A recent method developed by MIT researchers could speed up a privacy-preserving artificial intelligence training method by about 81 percent. These advances could enable a wider range of resource-constrained edge devices, such as sensors and smartwatches, to deploy more correct AI models while keeping user data protected.
MIT researchers have improved the effectiveness of a technique called federated learning, which involves a network of connected devices that work together to train a common artificial intelligence model.
In federated learning, the model is transmitted from a central server to wireless devices. Each device trains the model using its local data and then pushes model updates back to the server. Data is protected because it stays on every device.

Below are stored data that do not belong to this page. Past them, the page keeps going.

-- pv_equiv track=rewrite | github.com/stangelandcl/hardhat | hardhat/version.py | int_prefix
-- ===== SOURCE A (Python) =====
-- def int_prefix(x):
--     i = 0
--     while i < len(x):
--         try:
--             y = int(x[i])
--         except:
--             break
--         i += 1
--
--
--     int_part = int(x[:i]) if i else 0
--     non_int = x[i:]
--     return (int_part, non_int)
-- ===== SOURCE B (Python) =====
-- def int_prefix(x):
--     rest = x.lstrip('0123456789')
--     prefix = x[:len(x) - len(rest)]
--     return (int(prefix) if prefix else 0, rest)
-- ===== Notes on version B (the rewrite author's own statement) =====
-- stated objective: idiomatic
-- what changed: Replaces the index loop that probes each character with try int(x[i])/except by a single str.lstrip-with-digits call plus a slice to recover the digit prefix.
import Mathlib
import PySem

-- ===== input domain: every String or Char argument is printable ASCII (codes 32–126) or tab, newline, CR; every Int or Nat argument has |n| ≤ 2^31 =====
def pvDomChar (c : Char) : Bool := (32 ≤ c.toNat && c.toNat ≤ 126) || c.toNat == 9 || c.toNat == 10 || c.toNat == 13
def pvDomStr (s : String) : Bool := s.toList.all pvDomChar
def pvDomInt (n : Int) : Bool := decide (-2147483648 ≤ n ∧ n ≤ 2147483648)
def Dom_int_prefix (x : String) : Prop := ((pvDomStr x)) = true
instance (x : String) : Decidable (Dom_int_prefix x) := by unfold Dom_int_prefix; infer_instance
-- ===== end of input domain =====

-- B replaces A's try/except character scan with one str.lstrip call and a slice (objective: idiomatic).


-- ===== PORT A =====
-- A's while loop: advance i while int(x[i]) parses; try/except becomes the Option test
def intPrefixLoopA (cs : List Char) (i : Nat) : Nat :=
  if h : i < cs.length then
    match PySem.Int.ofChars? [cs[i]] with
    | some _ => intPrefixLoopA cs (i + 1)
    | none => i
  else i
termination_by cs.length - i

def int_prefix (x : String) : Int × String :=
  let cs := x.toList
  let i := intPrefixLoopA cs 0
  -- int(x[:i]) when i ≠ 0: the slice is then a nonempty run of digits, so ofChars? is some (getD 0 unreachable)
  let int_part : Int := if i ≠ 0 then (PySem.Int.ofChars? (PySem.List.slice cs none (some (i : Int)))).getD 0 else 0
  let non_int := String.mk (PySem.List.slice cs (some (i : Int)) none)
  (int_part, non_int)

-- ===== PORT B =====
def int_prefix_alt (x : String) : Int × String :=
  let cs := x.toList
  -- x.lstrip('0123456789'): ported by hand (exact): drop leading chars contained in the set
  let rest := cs.dropWhile (fun c => ("0123456789".toList).contains c)
  -- x[:len(x) - len(rest)]
  let pre := PySem.List.slice cs none (some ((cs.length : Int) - (rest.length : Int)))
  -- int(pre) when pre ≠ []: pre is then a nonempty run of digits, so ofChars? is some (getD 0 unreachable)
  ((if pre ≠ [] then (PySem.Int.ofChars? pre).getD 0 else 0), String.mk rest)

-- ===== PRECONDITION & SPEC =====
def Spec_int_prefix (x : String) (out : Int × String) : Prop := out = int_prefix_alt x
instance (x : String) (out : Int × String) : Decidable (Spec_int_prefix x out) := by unfold Spec_int_prefix; infer_instance

-- ===== CLAIM (what is proved, stated in full; the proofs are below) =====
def Claim_equal_int_prefix : Prop := ∀ (x : String), Dom_int_prefix x → Spec_int_prefix x (int_prefix x)

-- ===== LEMMAS AND PROOFS =====

-- on every Dom character, single-char int() succeeds exactly on the decimal digits
set_option maxRecDepth 4096 in
theorem ofChars_single_isSome_of_range :
    ∀ n ∈ List.range' 9 118,
      (PySem.Int.ofChars? [Char.ofNat n]).isSome = (("0123456789".toList).contains (Char.ofNat n)) := by
  decide

theorem ofChars_single_isSome (c : Char) (hc : pvDomChar c = true) :
    (PySem.Int.ofChars? [c]).isSome = (("0123456789".toList).contains c) := by
  have h9 : 9 ≤ c.toNat ∧ c.toNat < 127 := by
    simp [pvDomChar] at hc; omega
  have hmem : c.toNat ∈ List.range' 9 118 := by
    rw [List.mem_range']
    exact ⟨c.toNat - 9, by omega, by omega⟩
  have := ofChars_single_isSome_of_range c.toNat hmem
  rwa [Char.ofNat_toNat] at this

theorem takeWhile_congr_mem {α : Type} (p q : α → Bool) :
    ∀ (l : List α), (∀ c ∈ l, p c = q c) → l.takeWhile p = l.takeWhile q := by
  intro l
  induction l with
  | nil => intro _; rfl
  | cons a t ih =>
    intro h
    simp only [List.takeWhile_cons, h a (by simp)]
    cases hq : q a
    · simp
    · simp [ih (fun c hc => h c (by simp [hc]))]

theorem loopA_eq (cs : List Char) :
    ∀ n i, cs.length - i = n → i ≤ cs.length →
      intPrefixLoopA cs i
        = i + ((cs.drop i).takeWhile (fun c => (PySem.Int.ofChars? [c]).isSome)).length := by
  intro n
  induction n with
  | zero =>
    intro i hn hi
    have hlt : ¬ i < cs.length := by omega
    rw [intPrefixLoopA]
    simp [hlt, List.drop_eq_nil_of_le (by omega : cs.length ≤ i)]
  | succ n ih =>
    intro i hn hi
    have hlt : i < cs.length := by omega
    have hdrop : cs.drop i = cs[i] :: cs.drop (i + 1) := List.drop_eq_getElem_cons hlt
    rw [intPrefixLoopA]
    rw [dif_pos hlt, hdrop, List.takeWhile_cons]
    cases hp : PySem.Int.ofChars? [cs[i]] with
    | none => simp
    | some v =>
      simp only [Option.isSome_some, if_true]
      rw [ih (i + 1) (by omega) (by omega)]
      simp; omega

-- ===== VERDICT =====
theorem int_prefix_spec : Claim_equal_int_prefix := by
  intro x hdom
  unfold Spec_int_prefix int_prefix int_prefix_alt
  have hpq : ∀ c ∈ x.toList,
      (fun c => (PySem.Int.ofChars? [c]).isSome) c = (fun c => ("0123456789".toList).contains c) c := by
    intro c hc
    have hdc : pvDomChar c = true := by
      unfold Dom_int_prefix pvDomStr at hdom
      exact List.all_eq_true.mp hdom c hc
    exact ofChars_single_isSome c hdc
  have htake : x.toList.takeWhile (fun c => (PySem.Int.ofChars? [c]).isSome)
      = x.toList.takeWhile (fun c => ("0123456789".toList).contains c) :=
    takeWhile_congr_mem _ _ _ hpq
  have hloop : intPrefixLoopA x.toList 0
      = (x.toList.takeWhile (fun c => ("0123456789".toList).contains c)).length := by
    have := loopA_eq x.toList x.toList.length 0 (by omega) (by omega)
    simpa [htake] using this
  have hsplit : x.toList.takeWhile (fun c => ("0123456789".toList).contains c)
      ++ x.toList.dropWhile (fun c => ("0123456789".toList).contains c) = x.toList :=
    List.takeWhile_append_dropWhile
  have hlen : (x.toList.takeWhile (fun c => ("0123456789".toList).contains c)).length
      + (x.toList.dropWhile (fun c => ("0123456789".toList).contains c)).length = x.toList.length := by
    rw [← List.length_append, hsplit]
  have htakek : x.toList.take (x.toList.takeWhile (fun c => ("0123456789".toList).contains c)).length
      = x.toList.takeWhile (fun c => ("0123456789".toList).contains c) := by
    have h := List.take_left (l₁ := x.toList.takeWhile (fun c => ("0123456789".toList).contains c))
      (l₂ := x.toList.dropWhile (fun c => ("0123456789".toList).contains c))
    rwa [hsplit] at h
  have hdropk : x.toList.drop (x.toList.takeWhile (fun c => ("0123456789".toList).contains c)).length
      = x.toList.dropWhile (fun c => ("0123456789".toList).contains c) := by
    have h := List.drop_left (l₁ := x.toList.takeWhile (fun c => ("0123456789".toList).contains c))
      (l₂ := x.toList.dropWhile (fun c => ("0123456789".toList).contains c))
    rwa [hsplit] at h
  have hcast : (x.toList.length : Int)
      - ((x.toList.dropWhile (fun c => ("0123456789".toList).contains c)).length : Int)
      = (((x.toList.takeWhile (fun c => ("0123456789".toList).contains c)).length : Nat) : Int) := by
    omega
  simp only [hloop, hcast, PySem.List.slice_to_natCast, PySem.List.slice_from_natCast,
    htakek, hdropk]
  simp [← List.length_eq_zero_iff]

However, not all devices on the network have enough capacity, computational capabilities, and connectivity to store, train, and transfer the model back and forth with the server in a timely manner. This causes delays that impair training performance.
MIT researchers have developed a technique to overcome memory limitations and communication bottlenecks. Their method was designed to support a heterogeneous network of wireless devices with different constraints.
This recent approach could make AI models more feasible for high-stakes applications with exacting security and privacy standards, such as healthcare and finance.
“This work is about bringing AI to small devices that are not currently possible to run these kinds of powerful models. We carry these devices with us in our daily lives. We need AI to be able to run on these devices, not just on giant servers and GPUs, and this work is an important step towards making that possible,” says Irene Tenison, an electrical engineering and computer science (EECS) graduate student and lead author of the book article about this technique.
Her co-authors are Anna Murphy ’25, a machine learning engineer at Lincoln Laboratory; Charles Beauville, visiting student from Ecole Polytechnique Fédérale de Lausanne (EPFL) in Switzerland and machine learning engineer at Flower Labs; and senior author Lalana Kagal, principal investigator at MIT’s Computer Science and Artificial Intelligence Laboratory (CSAIL). The study results will be presented at the IEEE International Joint Conference on Neural Networks.
Reduction of delay time
Many federated learning approaches assume that all devices on the network have enough memory to train the full AI model, and stable connectivity to quickly push updates back to the server.
However, these assumptions do not hold for networks of heterogeneous devices such as smartwatches, wireless sensors, and mobile phones. These edge devices have narrow memory and processing power and often encounter sporadic network connections.
The central server typically waits to receive model updates from all devices and then averages them to complete the training round. This process is repeated until the training is completed.
“This delay can slow down the learning procedure or even cause it to fail,” Tenison says.
To overcome these limitations, MIT researchers have developed a recent platform called FTTE (Federated Small Training Engine), which reduces the memory and communication overhead required by each mobile device.
Their framework includes three main innovations.
First, instead of broadcasting the entire model to all devices, FTTE instead sends a smaller subset of model parameters, reducing memory requirements for each device. Parameters are internal variables that the model adjusts during training.
FTTE uses a special search procedure to identify parameters that will maximize model accuracy while maintaining a given memory budget. This limit is based on the device with the highest memory constraints.
Second, the server updates the model using an asynchronous approach. Instead of waiting for responses from all devices, the server accumulates incoming updates until it reaches a set capacity and then moves on to a training round.
Third, the server weighs updates from each device based on when it received them. This way, older updates don’t contribute as much to the training process. This obsolete data can hold up the model, slowing down the training process and reducing accuracy.
“We use this semi-asynchronous approach because we want to involve the least powerful devices in the training process so they can contribute their data to the model, but we don’t want the more powerful devices on the network to sit idle for long periods of time and waste resources,” Tenison says.
Achieving acceleration
The researchers tested their framework in simulations involving hundreds of heterogeneous devices and a variety of models and datasets. On average, FTTE enabled training procedures to be completed 81 percent faster than standard federated learning methods.
Their method reduced device memory load by 80 percent and communication load by 69 percent, while achieving accuracy close to other techniques.
“Because we want the model to learn as fast as possible to extend the battery life of these resource-constrained devices, we have to make a trade-off in accuracy. However, in some applications a small loss in accuracy may be acceptable, especially since our method runs much faster,” he says.
FTTE also demonstrated effective scalability and provided greater performance gains for larger groups of devices.
In addition to these simulations, researchers tested FTTE on a miniature network of real devices with various computing capabilities.
“Not everyone has the latest Apple iPhone. For example, in many developing countries, users may have weaker cell phones. With our technique, we can transfer the benefits of associate learning to these settings,” he says.
In the future, the researchers want to explore how their method can be used to raise the personalized performance of AI models on each device, rather than focusing on the average model performance. They also want to conduct larger experiments on real hardware.
This work was supported in part by a Takeda Doctoral Fellowship.